▸ **What the task requires**
Each line of the data below that carries the word "Lower" needs to be copied.

▸ **Data records**

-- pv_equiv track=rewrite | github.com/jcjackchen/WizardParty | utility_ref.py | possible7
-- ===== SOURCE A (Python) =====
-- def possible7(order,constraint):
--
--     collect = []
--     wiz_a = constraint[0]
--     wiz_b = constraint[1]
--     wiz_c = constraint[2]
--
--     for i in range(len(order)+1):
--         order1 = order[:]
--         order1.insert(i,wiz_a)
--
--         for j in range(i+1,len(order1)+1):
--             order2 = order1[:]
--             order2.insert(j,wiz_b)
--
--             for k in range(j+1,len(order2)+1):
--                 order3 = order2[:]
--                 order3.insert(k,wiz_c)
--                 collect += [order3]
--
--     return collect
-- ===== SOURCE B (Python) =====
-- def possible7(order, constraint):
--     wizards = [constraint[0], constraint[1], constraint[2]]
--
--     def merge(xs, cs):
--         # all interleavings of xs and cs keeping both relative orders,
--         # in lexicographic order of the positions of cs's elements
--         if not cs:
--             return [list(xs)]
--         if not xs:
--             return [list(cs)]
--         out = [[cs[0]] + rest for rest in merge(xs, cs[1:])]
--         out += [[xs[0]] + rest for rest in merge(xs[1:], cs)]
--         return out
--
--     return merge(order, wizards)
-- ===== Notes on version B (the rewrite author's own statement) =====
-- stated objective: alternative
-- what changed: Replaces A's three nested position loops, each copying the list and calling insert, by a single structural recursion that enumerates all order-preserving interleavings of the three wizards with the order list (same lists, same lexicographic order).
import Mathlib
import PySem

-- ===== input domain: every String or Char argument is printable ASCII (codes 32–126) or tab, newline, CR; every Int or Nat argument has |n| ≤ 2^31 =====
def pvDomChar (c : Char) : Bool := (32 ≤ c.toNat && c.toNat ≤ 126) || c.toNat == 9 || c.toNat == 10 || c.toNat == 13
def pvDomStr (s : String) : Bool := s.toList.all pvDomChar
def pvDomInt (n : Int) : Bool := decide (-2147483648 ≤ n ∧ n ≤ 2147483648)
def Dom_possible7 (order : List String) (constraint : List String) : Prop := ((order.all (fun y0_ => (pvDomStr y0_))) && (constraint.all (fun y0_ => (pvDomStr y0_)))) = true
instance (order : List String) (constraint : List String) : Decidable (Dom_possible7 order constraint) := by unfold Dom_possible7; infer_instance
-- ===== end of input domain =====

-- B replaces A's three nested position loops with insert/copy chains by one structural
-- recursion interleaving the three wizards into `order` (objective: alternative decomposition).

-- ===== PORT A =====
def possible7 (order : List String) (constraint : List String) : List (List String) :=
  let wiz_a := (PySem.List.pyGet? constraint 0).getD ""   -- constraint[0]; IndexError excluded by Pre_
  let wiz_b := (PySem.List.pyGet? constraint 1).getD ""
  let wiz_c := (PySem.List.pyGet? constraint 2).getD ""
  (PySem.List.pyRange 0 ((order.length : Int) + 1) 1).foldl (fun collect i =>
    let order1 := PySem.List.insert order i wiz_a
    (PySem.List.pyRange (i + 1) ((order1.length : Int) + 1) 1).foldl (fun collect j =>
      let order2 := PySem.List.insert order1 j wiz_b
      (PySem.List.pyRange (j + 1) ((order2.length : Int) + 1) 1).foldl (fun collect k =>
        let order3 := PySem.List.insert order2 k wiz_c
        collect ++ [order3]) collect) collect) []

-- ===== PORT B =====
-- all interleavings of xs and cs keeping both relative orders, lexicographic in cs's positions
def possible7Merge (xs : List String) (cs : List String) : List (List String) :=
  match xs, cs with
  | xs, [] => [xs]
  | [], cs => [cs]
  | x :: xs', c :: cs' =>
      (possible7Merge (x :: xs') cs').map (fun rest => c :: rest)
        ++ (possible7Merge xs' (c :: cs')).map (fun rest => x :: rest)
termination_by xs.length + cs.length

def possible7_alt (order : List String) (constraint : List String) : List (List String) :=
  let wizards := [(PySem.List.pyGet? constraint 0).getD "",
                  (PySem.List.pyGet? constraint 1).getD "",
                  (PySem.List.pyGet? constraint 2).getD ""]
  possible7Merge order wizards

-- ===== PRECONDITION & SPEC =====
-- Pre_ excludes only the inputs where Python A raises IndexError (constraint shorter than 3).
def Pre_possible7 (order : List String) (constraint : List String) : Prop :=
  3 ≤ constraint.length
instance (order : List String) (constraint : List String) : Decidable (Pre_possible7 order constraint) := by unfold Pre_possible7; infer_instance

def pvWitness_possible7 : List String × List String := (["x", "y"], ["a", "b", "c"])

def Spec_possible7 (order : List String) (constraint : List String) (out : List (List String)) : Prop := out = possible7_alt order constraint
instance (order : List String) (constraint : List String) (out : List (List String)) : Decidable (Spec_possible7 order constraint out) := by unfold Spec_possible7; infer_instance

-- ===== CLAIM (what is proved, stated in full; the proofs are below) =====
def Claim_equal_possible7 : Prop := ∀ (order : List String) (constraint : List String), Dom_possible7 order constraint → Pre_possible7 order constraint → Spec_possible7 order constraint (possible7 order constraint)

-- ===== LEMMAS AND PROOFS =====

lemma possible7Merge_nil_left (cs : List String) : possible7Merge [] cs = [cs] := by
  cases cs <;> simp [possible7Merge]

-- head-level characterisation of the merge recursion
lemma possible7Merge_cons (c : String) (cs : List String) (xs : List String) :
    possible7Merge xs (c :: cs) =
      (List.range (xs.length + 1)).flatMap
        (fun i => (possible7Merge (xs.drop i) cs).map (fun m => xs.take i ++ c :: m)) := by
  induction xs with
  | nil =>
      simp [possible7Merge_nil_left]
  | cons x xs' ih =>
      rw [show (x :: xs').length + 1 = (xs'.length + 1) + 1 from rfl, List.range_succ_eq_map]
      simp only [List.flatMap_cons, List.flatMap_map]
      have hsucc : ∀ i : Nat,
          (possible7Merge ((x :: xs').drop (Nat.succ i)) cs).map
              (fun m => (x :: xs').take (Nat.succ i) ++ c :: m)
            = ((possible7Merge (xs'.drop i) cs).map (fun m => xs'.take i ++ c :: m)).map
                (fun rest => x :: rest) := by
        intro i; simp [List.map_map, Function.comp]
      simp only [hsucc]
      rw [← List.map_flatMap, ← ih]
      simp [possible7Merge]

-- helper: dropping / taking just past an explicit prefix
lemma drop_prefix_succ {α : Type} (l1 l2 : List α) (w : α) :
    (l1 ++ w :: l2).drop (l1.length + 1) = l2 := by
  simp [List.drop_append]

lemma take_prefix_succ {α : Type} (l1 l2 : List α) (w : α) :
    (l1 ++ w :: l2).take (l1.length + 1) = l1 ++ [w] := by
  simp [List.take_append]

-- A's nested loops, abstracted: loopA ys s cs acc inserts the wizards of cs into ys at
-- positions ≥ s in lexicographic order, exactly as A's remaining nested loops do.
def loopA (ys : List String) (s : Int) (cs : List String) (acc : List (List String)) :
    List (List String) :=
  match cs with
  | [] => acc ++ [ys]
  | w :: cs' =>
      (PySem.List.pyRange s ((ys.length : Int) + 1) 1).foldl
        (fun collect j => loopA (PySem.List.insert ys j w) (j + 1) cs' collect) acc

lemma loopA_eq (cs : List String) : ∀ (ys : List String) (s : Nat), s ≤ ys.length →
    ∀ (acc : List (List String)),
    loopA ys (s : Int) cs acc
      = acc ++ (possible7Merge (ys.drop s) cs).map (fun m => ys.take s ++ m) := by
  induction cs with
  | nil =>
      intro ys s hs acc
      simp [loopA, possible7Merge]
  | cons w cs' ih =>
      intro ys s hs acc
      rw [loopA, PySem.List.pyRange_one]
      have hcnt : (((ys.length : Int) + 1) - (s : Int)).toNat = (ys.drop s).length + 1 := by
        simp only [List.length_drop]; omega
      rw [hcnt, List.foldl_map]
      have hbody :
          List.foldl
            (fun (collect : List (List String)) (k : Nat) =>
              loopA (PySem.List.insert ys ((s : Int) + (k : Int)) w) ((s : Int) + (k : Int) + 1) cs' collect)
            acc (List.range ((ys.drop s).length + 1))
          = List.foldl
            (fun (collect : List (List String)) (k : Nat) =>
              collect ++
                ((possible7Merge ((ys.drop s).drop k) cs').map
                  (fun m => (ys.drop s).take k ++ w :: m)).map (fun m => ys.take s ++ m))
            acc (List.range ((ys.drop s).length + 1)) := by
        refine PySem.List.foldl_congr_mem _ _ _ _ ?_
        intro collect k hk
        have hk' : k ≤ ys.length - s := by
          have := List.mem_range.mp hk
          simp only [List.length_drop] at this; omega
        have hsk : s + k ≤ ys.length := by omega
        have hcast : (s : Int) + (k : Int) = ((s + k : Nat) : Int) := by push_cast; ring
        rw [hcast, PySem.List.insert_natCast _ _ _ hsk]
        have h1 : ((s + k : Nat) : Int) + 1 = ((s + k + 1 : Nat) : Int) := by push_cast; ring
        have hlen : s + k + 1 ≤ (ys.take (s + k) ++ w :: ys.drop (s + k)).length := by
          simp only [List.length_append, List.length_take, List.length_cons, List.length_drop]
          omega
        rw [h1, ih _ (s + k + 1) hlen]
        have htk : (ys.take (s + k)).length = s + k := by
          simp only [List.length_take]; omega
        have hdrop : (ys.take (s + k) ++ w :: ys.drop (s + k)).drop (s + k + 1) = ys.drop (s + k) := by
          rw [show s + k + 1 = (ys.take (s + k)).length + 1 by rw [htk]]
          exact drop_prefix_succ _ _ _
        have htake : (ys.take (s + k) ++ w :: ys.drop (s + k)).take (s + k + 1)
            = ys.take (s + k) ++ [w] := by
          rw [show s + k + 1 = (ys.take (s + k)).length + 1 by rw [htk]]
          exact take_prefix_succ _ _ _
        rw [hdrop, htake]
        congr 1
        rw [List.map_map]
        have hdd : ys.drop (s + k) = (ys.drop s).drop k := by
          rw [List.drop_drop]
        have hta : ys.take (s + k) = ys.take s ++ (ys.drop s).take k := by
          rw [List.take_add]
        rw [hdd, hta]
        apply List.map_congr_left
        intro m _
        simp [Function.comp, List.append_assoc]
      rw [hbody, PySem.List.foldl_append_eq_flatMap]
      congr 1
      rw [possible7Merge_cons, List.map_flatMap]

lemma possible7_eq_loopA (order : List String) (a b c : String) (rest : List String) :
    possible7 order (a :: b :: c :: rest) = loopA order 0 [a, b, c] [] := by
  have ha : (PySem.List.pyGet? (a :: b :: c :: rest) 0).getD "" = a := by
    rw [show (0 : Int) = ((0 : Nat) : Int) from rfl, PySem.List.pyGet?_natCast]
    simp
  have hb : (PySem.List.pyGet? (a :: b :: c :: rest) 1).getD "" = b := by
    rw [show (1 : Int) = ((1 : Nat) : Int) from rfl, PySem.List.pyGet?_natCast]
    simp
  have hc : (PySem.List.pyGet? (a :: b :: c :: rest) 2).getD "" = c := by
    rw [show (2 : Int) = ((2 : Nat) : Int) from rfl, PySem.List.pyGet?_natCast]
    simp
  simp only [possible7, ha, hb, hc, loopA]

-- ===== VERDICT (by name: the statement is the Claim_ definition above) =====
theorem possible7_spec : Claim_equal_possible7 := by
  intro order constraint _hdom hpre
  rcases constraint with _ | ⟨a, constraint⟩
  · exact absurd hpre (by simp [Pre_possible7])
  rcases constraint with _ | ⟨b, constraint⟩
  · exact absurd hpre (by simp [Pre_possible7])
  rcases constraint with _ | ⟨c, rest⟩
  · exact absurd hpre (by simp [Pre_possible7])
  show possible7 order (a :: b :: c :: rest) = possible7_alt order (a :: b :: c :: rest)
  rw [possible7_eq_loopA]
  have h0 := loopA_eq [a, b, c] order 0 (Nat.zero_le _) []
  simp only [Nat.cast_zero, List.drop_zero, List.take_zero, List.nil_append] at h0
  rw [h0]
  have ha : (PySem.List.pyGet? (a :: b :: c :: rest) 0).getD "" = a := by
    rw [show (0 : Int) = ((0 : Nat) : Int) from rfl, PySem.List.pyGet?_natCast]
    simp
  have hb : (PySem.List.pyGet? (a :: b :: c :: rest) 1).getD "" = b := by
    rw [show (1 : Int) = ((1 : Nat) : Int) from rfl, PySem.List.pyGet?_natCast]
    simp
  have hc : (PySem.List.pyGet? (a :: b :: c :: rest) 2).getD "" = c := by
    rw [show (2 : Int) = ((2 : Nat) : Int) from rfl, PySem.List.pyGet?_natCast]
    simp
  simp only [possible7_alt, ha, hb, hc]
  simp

...

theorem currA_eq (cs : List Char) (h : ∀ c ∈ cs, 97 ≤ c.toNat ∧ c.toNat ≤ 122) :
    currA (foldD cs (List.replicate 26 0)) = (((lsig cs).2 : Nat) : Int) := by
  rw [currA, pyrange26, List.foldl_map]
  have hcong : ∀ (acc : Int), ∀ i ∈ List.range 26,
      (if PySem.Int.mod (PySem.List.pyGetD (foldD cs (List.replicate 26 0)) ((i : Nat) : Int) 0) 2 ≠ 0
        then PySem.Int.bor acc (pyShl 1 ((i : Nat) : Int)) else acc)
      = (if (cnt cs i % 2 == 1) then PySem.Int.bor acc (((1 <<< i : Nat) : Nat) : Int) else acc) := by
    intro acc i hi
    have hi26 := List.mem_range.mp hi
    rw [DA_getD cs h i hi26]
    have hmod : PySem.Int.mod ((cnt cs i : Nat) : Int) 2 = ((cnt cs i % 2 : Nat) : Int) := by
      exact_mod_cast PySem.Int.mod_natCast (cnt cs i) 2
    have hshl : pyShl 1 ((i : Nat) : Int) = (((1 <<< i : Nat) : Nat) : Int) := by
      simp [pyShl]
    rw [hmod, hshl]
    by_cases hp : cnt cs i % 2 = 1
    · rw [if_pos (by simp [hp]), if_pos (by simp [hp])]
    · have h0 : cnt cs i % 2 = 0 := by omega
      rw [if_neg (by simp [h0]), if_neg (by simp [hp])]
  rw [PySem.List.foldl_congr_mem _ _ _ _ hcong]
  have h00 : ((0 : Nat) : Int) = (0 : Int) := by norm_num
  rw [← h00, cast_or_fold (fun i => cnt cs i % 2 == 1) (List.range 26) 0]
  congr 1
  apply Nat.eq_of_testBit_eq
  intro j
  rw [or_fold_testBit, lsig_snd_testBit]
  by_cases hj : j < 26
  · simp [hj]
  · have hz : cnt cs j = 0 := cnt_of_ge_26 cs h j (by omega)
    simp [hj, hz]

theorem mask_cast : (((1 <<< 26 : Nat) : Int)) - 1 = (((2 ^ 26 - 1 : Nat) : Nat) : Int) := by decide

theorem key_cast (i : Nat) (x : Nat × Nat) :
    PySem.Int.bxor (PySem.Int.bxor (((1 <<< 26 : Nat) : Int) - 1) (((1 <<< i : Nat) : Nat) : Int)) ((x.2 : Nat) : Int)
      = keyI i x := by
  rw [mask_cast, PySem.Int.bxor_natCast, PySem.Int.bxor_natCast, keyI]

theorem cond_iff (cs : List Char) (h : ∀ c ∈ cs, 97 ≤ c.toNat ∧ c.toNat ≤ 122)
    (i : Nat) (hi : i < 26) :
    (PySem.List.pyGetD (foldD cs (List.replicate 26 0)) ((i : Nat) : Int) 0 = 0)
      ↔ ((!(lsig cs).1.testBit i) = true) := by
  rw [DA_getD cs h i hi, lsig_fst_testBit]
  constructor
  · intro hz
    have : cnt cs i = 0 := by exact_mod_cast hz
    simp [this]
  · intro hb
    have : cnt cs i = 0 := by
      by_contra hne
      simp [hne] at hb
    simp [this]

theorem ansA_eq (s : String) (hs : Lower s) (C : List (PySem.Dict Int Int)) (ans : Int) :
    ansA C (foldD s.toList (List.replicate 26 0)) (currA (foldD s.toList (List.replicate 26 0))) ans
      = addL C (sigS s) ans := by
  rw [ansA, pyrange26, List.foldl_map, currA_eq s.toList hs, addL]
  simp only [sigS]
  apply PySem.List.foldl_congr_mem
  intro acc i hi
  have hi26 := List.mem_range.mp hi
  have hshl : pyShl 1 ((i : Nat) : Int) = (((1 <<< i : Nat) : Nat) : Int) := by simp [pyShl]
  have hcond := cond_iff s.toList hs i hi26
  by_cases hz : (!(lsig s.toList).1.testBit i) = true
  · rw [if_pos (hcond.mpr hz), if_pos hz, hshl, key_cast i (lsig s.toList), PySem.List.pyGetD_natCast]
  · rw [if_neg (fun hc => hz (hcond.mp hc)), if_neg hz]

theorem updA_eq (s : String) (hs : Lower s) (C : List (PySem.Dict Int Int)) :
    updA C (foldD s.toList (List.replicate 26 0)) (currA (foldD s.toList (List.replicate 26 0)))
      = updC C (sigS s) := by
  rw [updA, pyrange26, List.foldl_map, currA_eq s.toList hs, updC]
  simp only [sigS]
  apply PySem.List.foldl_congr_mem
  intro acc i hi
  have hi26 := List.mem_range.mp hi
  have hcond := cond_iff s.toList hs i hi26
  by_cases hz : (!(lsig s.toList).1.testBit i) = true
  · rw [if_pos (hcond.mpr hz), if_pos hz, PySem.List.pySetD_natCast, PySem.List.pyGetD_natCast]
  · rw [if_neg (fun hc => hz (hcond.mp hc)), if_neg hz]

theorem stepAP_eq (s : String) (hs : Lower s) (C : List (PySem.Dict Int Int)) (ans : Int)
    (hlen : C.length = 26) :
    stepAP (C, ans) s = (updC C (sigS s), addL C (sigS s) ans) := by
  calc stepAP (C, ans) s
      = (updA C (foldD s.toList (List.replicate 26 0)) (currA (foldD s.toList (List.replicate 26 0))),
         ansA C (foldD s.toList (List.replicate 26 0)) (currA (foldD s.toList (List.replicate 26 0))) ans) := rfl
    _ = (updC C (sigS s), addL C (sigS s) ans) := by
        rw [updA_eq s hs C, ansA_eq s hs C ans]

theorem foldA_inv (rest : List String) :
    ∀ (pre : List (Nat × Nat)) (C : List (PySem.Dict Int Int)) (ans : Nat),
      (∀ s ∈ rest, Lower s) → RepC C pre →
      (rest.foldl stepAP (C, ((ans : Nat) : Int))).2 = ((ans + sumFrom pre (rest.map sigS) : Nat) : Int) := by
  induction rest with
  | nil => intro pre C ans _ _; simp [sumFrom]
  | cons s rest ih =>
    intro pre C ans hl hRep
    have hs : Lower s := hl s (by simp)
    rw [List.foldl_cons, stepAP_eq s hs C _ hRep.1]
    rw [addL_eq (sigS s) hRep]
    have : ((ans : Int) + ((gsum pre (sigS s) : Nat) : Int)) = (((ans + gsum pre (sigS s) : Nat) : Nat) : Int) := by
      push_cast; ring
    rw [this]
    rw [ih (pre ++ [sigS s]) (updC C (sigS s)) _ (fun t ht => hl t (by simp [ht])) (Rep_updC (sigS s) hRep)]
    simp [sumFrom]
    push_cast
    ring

---

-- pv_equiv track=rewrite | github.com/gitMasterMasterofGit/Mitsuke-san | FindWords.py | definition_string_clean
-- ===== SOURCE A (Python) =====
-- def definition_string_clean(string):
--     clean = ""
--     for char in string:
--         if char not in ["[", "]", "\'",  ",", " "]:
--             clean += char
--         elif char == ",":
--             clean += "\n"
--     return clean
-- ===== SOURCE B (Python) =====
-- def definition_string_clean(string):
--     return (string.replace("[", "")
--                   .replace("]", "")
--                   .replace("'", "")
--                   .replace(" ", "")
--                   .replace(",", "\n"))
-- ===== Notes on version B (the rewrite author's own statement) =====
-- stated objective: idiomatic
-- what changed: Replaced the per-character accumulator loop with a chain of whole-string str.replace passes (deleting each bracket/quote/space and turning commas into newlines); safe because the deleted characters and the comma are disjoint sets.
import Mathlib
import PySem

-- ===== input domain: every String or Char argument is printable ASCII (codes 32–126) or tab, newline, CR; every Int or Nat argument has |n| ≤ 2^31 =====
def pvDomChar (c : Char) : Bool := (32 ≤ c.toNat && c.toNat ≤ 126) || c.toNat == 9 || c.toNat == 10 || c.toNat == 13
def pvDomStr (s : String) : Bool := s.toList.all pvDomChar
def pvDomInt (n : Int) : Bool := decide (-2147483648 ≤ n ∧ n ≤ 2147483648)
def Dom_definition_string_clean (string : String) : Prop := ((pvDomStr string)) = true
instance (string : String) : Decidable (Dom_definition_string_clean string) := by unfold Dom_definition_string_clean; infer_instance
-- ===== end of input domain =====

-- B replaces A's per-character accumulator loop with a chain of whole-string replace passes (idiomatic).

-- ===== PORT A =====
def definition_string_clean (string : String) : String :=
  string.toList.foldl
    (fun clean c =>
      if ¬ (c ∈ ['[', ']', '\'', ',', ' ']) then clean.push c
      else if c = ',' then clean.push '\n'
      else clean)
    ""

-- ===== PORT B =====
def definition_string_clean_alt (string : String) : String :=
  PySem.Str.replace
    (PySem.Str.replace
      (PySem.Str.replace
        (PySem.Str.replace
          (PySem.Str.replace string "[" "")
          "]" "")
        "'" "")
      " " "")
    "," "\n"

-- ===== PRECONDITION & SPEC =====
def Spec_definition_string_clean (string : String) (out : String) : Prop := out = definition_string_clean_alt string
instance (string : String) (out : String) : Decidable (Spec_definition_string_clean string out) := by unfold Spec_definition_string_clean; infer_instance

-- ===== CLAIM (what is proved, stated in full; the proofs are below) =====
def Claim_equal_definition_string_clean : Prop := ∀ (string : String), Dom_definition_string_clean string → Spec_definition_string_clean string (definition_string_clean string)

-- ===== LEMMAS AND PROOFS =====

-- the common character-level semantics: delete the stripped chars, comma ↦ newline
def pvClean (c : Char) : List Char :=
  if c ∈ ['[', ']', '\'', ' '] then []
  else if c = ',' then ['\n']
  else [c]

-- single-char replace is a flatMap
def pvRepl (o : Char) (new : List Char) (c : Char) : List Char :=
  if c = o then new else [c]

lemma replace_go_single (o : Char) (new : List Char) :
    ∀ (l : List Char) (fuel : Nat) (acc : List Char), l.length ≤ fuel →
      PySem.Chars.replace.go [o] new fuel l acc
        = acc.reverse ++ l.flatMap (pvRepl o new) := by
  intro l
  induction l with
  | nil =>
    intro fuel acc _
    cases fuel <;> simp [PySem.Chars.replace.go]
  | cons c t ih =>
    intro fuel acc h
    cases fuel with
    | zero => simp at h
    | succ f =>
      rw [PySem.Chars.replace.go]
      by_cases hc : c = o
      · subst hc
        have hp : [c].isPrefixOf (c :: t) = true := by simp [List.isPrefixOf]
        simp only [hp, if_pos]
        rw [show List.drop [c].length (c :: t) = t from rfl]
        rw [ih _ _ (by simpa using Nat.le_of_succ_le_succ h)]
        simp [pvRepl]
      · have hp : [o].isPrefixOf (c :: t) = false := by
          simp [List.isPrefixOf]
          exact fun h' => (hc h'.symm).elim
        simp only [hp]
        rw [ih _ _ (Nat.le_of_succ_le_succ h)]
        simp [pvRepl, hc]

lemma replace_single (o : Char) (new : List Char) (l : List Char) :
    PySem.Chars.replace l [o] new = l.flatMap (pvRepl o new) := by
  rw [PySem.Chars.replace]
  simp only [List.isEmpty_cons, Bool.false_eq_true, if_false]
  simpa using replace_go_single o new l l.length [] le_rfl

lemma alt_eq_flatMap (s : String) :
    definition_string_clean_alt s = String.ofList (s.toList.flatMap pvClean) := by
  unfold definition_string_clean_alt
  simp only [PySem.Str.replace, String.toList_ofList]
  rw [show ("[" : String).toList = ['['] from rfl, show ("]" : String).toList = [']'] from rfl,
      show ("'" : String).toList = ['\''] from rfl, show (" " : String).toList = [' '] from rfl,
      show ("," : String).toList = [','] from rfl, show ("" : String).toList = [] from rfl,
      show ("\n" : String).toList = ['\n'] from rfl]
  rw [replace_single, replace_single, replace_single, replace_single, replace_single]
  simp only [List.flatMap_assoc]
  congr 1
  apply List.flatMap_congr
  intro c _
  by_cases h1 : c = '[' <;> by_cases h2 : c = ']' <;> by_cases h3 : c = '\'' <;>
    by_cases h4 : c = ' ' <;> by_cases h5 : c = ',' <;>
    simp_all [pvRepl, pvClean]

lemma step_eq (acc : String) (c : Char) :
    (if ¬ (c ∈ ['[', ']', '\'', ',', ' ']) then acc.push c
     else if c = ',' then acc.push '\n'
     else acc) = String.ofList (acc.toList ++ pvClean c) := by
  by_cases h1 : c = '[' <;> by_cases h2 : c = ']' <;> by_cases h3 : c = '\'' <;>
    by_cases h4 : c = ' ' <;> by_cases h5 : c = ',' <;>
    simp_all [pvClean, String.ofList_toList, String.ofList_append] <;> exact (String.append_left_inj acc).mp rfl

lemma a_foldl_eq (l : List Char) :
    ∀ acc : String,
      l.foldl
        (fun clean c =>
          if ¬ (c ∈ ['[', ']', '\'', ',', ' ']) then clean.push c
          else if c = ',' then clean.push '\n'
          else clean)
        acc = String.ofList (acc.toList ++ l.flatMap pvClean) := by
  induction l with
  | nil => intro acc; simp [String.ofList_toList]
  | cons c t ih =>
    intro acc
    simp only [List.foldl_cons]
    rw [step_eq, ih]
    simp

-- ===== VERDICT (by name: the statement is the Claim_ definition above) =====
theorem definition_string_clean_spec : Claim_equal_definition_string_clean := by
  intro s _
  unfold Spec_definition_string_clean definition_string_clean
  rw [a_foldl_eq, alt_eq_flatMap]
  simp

▸ **The completed task**
theorem ansA_eq (s : String) (hs : Lower s) (C : List (PySem.Dict Int Int)) (ans : Int) :
theorem updA_eq (s : String) (hs : Lower s) (C : List (PySem.Dict Int Int)) :
theorem stepAP_eq (s : String) (hs : Lower s) (C : List (PySem.Dict Int Int)) (ans : Int)
      (∀ s ∈ rest, Lower s) → RepC C pre →
    have hs : Lower s := hl s (by simp)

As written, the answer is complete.